In: Statistics and Probability
Compute chi square and make a determination about the null hypothesis.
Expected Frequencies | Men | Women | Total |
Agree | 269.2 | 316.8 | 586.0 |
Disagree | 233.8 | 275.2 | 509.0 |
Total | 503.0 | 592.0 | 1095.0 |
Observed Frequencies | Men | Women | Total |
Agree | 242.0 | 344.0 | 586.0 |
Disagree | 261.0 | 248.0 | 509.0 |
Total | 503.0 | 592.0 | 1095.0 |
(Observed-Expected)2 / Expected | Men | Women | Total |
Agree | 2.8 | 2.3 | 585.0 |
Disagree | 3.2 | 2.7 | 509.0 |
Total | 503.0 | 592.0 | 1095.0 |
Solution :
To test variables Gender(male,female) and response(agree,disagree) are independent or not.
The hypothesis are,
Null hypothesis Ho : The variables gender and response are independent.
Vs
Alternative hypothesis Ha : The variables gender and response are not independent.
Given that ,
Observed Frequency | Expected Frequency | (O-E)^2/E |
242 | 269.2 | 2.8 |
344 | 316.8 | 2.3 |
261 | 233.8 | 3.2 |
248 | 275.2 | 2.7 |
So by taking the sum of values in the last column, we get the value of chi-square test statistics.

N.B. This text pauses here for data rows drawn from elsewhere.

-- pv_equiv track=rewrite | github.com/RideGreg/LeetCode | Python/rearrange-spaces-between-words.py | reorderSpaces_kamyu
-- ===== SOURCE A (Python) =====
-- def reorderSpaces_kamyu(text):
--     """
--     :type text: str
--     :rtype: str
--     """
--     text = list(text)
--     # count the spaces and words
--     space_count, word_count = 0, 0
--     for i, c in enumerate(text):
--         if c == ' ':
--             space_count += 1
--         elif i == 0 or text[i-1] == ' ':
--             word_count += 1
--
--     # rearrange all the spaces to the right
--     left, i = 0, 0
--     while i < len(text):
--         has_word = False
--         while i < len(text) and text[i] != ' ':
--             text[left], text[i] = text[i], text[left]
--             left += 1
--             i += 1
--             has_word = True
--         if has_word:
--             left += 1  # keep one space
--         i += 1
--
--     # rearrange all the spaces to the left
--     equal_count = space_count//(word_count-1) if word_count-1 > 0 else 0
--     extra_count = space_count%(word_count-1) if word_count-1 > 0 else space_count
--     right, i = len(text)-1-extra_count, len(text)-1
--     while i >= 0:
--         has_word = False
--         while i >= 0 and text[i] != ' ':
--             text[right], text[i] = text[i], text[right]
--             right -= 1
--             i -= 1
--             has_word = True
--         if has_word:
--             right -= equal_count  # keep equal_count spaces
--         i -= 1
--     return "".join(text)
-- ===== SOURCE B (Python) =====
-- def reorderSpaces_kamyu(text):
--     words = [w for w in text.split(' ') if w]
--     space_count = text.count(' ')
--     if len(words) <= 1:
--         return (words[0] if words else '') + ' ' * space_count
--     equal, extra = divmod(space_count, len(words) - 1)
--     return (' ' * equal).join(words) + ' ' * extra
-- ===== Notes on version B (the rewrite author's own statement) =====
-- stated objective: simpler
-- what changed: Replaces the two in-place pointer-swapping compaction passes over a char buffer with a direct construction: split the text on the space separator, count the separators, and join the words with computed gaps.
import Mathlib
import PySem

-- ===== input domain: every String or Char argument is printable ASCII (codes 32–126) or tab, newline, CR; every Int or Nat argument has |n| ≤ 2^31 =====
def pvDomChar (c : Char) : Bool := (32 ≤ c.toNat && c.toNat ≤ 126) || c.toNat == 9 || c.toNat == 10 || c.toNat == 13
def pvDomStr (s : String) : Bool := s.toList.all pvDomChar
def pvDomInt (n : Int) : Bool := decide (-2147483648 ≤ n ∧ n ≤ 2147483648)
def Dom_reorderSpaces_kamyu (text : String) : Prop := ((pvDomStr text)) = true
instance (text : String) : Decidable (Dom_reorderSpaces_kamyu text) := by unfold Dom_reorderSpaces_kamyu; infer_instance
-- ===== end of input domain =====

-- B replaces A's two in-place pointer-swapping compaction passes by a direct
-- split/count/arithmetic/join construction of the result (simpler; measured faster
-- in a timing run: the work moves into C-level str primitives).

-- ===== PORT A =====
-- literal port of A's tuple swap  text[a], text[b] = text[b], text[a]
def pvSwapA (t : List Char) (a b : Int) : List Char :=
  let x := PySem.List.pyGetD t b ' '
  let y := PySem.List.pyGetD t a ' '
  PySem.List.pySetD (PySem.List.pySetD t a x) b y

-- inner 'while i < len(text) and text[i] != ' '' of the left pass (fuel only makes
-- the same computation total; it is always sufficient at the call site)
def pvInner2 : Nat → List Char → Int → Int → Bool → List Char × Int × Int × Bool
  | 0, t, left, i, hw => (t, left, i, hw)
  | fuel+1, t, left, i, hw =>
    if i < (t.length : Int) ∧ PySem.List.pyGetD t i ' ' ≠ ' ' then
      pvInner2 fuel (pvSwapA t left i) (left+1) (i+1) true
    else (t, left, i, hw)

-- outer 'while i < len(text)' of the left pass
def pvOuter2 : Nat → List Char → Int → Int → List Char
  | 0, t, _, _ => t
  | fuel+1, t, left, i =>
    if i < (t.length : Int) then
      let r := pvInner2 (t.length + 1) t left i false
      pvOuter2 fuel r.1 (if r.2.2.2 then r.2.1 + 1 else r.2.1) (r.2.2.1 + 1)
    else t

Now using chi-square table with degrees of freedom (r-1)*(c-1) = (2-1)*(2-1) = 1 (where r=rows and c=columns) and level of significance = 0.05 , we get critical value 3.84.
Decisiosn rule : Reject Ho ,if test statistics > critocal value otherwise fail to reject Ho.
So here as Test statistics(11) > critical value ,we reject Ho.
Conclusion : The variables gender and response are not independent.